**Problem statement**: The answer must be every line of the records below that holds the word "fuel".
•••••
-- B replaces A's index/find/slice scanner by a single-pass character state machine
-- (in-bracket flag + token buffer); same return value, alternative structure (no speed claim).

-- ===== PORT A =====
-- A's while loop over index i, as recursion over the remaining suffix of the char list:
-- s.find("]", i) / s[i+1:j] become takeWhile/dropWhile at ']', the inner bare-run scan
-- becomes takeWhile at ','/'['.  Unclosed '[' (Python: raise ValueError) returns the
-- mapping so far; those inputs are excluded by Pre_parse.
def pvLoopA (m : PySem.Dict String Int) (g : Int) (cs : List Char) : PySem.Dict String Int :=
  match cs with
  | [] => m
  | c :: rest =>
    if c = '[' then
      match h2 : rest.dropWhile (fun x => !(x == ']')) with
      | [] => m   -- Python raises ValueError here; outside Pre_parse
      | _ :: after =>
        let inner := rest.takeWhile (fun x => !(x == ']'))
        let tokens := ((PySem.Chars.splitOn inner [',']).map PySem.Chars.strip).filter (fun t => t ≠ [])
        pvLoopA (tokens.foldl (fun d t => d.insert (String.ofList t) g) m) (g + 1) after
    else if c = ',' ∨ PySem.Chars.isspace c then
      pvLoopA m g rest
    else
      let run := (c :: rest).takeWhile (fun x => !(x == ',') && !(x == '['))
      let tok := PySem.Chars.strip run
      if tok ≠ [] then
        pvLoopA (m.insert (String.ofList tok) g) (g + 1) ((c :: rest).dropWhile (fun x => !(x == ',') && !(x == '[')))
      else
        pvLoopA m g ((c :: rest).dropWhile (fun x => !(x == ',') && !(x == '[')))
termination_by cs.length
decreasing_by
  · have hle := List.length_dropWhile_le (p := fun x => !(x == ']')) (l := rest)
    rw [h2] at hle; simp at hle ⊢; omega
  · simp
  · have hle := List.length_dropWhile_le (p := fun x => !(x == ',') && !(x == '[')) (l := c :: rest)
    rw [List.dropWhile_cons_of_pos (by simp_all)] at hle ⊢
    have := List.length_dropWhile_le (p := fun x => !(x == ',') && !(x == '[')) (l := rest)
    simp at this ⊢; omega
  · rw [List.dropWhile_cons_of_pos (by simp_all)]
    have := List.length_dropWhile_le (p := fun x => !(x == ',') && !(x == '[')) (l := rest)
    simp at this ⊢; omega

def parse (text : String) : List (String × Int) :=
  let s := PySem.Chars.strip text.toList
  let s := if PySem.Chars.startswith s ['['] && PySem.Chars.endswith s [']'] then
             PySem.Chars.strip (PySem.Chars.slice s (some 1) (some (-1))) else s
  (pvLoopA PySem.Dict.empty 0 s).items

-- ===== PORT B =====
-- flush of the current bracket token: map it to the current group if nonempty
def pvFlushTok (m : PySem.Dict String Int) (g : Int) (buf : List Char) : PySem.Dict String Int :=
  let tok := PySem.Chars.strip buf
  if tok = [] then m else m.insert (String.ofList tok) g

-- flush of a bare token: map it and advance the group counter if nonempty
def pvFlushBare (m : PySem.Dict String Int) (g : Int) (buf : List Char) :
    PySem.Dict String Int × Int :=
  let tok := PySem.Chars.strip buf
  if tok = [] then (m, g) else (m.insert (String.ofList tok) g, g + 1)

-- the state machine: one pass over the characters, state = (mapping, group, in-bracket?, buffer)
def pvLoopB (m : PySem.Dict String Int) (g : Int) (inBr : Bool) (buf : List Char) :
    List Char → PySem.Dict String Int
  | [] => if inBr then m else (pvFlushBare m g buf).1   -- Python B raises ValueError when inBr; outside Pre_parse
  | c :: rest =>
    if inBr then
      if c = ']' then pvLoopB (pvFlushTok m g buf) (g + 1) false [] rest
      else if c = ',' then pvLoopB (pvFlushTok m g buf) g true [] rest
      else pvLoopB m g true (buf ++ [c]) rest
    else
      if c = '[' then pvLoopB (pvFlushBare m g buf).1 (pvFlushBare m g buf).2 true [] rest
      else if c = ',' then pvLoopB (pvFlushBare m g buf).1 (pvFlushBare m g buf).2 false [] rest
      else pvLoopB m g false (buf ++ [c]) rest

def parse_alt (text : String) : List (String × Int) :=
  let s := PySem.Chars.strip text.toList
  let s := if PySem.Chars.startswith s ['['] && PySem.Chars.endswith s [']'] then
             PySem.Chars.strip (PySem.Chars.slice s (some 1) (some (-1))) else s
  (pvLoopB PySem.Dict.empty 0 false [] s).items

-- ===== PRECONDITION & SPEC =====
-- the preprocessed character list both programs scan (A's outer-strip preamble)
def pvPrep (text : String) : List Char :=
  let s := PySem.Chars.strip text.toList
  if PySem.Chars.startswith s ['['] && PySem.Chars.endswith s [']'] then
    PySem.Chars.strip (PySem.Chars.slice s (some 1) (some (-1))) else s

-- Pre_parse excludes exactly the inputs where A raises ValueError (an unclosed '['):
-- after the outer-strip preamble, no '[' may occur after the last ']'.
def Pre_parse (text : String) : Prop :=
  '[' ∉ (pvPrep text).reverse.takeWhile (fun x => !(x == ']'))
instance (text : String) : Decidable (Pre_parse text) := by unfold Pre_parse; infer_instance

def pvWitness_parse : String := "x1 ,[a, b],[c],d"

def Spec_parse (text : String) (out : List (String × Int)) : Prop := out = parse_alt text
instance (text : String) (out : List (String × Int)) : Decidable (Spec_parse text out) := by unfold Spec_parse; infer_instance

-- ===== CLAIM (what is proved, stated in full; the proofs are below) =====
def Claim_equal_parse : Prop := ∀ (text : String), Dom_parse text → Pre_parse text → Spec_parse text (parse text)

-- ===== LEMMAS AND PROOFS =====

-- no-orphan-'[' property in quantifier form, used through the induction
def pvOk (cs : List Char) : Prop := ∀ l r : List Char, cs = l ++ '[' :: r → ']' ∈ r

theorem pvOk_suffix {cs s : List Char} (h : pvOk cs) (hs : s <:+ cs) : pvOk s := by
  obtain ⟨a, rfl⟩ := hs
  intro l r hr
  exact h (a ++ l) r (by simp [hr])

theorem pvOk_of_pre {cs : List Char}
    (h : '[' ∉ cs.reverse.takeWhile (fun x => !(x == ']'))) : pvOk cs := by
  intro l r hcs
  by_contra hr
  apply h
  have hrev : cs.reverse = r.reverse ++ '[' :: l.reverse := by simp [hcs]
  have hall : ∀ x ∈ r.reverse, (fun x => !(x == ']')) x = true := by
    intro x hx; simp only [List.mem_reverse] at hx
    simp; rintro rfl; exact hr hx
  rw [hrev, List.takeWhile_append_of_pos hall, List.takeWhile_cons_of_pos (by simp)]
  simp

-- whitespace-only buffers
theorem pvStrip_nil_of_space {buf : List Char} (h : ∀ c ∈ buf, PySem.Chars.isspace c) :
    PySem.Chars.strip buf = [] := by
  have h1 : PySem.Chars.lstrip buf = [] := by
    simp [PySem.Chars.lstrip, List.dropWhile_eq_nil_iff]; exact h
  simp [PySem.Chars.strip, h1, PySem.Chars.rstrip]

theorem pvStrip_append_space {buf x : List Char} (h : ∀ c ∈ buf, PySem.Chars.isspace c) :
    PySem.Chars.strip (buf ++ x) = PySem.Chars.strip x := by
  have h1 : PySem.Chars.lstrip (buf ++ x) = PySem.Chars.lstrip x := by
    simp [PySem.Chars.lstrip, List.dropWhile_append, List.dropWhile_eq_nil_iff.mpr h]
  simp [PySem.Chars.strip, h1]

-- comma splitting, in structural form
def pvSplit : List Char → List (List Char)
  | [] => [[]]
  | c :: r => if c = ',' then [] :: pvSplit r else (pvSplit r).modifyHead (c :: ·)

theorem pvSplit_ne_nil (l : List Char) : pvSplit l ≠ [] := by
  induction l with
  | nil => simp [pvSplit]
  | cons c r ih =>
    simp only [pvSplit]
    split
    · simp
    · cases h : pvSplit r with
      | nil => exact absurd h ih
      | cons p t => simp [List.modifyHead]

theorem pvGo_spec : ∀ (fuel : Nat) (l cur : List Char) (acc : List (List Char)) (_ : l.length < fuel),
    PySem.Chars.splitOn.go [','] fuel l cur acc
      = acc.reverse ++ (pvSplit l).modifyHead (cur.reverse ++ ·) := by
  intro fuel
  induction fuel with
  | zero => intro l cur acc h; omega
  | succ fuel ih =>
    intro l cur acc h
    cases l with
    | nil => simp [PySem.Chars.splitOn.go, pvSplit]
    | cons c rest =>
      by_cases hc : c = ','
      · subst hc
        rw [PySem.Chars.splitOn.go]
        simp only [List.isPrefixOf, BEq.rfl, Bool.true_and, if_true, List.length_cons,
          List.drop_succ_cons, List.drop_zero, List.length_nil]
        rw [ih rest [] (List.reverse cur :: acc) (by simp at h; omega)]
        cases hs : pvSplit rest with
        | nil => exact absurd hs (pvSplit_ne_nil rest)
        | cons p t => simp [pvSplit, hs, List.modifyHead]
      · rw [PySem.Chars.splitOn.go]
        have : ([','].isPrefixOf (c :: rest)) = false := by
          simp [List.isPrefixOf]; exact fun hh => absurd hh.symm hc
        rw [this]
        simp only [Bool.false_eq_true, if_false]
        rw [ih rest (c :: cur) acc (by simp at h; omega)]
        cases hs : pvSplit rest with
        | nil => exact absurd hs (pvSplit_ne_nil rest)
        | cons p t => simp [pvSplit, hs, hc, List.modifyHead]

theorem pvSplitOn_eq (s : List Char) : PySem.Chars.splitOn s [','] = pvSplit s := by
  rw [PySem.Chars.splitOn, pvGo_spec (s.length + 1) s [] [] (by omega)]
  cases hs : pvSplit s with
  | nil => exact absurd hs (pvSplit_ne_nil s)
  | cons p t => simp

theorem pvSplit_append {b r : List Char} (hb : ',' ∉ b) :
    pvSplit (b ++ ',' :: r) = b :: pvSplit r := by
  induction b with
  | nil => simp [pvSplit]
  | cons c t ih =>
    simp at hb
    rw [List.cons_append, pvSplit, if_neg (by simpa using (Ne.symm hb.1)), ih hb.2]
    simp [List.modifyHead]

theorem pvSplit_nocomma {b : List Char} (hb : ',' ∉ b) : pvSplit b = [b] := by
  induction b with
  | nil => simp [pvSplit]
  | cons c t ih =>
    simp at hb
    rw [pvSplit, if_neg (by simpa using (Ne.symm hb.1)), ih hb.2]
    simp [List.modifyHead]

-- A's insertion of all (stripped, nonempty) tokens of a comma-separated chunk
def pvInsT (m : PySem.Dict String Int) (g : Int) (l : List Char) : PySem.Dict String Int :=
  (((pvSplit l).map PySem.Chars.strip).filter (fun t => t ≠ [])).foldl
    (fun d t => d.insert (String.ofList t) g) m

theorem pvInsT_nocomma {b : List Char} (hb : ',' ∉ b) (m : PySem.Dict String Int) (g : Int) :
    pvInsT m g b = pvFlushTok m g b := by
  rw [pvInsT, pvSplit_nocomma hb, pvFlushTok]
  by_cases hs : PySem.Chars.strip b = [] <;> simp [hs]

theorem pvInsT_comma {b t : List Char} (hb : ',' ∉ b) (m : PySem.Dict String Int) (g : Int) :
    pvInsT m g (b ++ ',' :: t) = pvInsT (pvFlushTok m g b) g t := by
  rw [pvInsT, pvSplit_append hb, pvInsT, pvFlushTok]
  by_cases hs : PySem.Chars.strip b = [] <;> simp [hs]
•••••
**Exercise answer**:
theorem pvGo_spec : ∀ (fuel : Nat) (l cur : List Char) (acc : List (List Char)) (_ : l.length < fuel),
    PySem.Chars.splitOn.go [','] fuel l cur acc
  intro fuel
  induction fuel with
  | succ fuel ih =>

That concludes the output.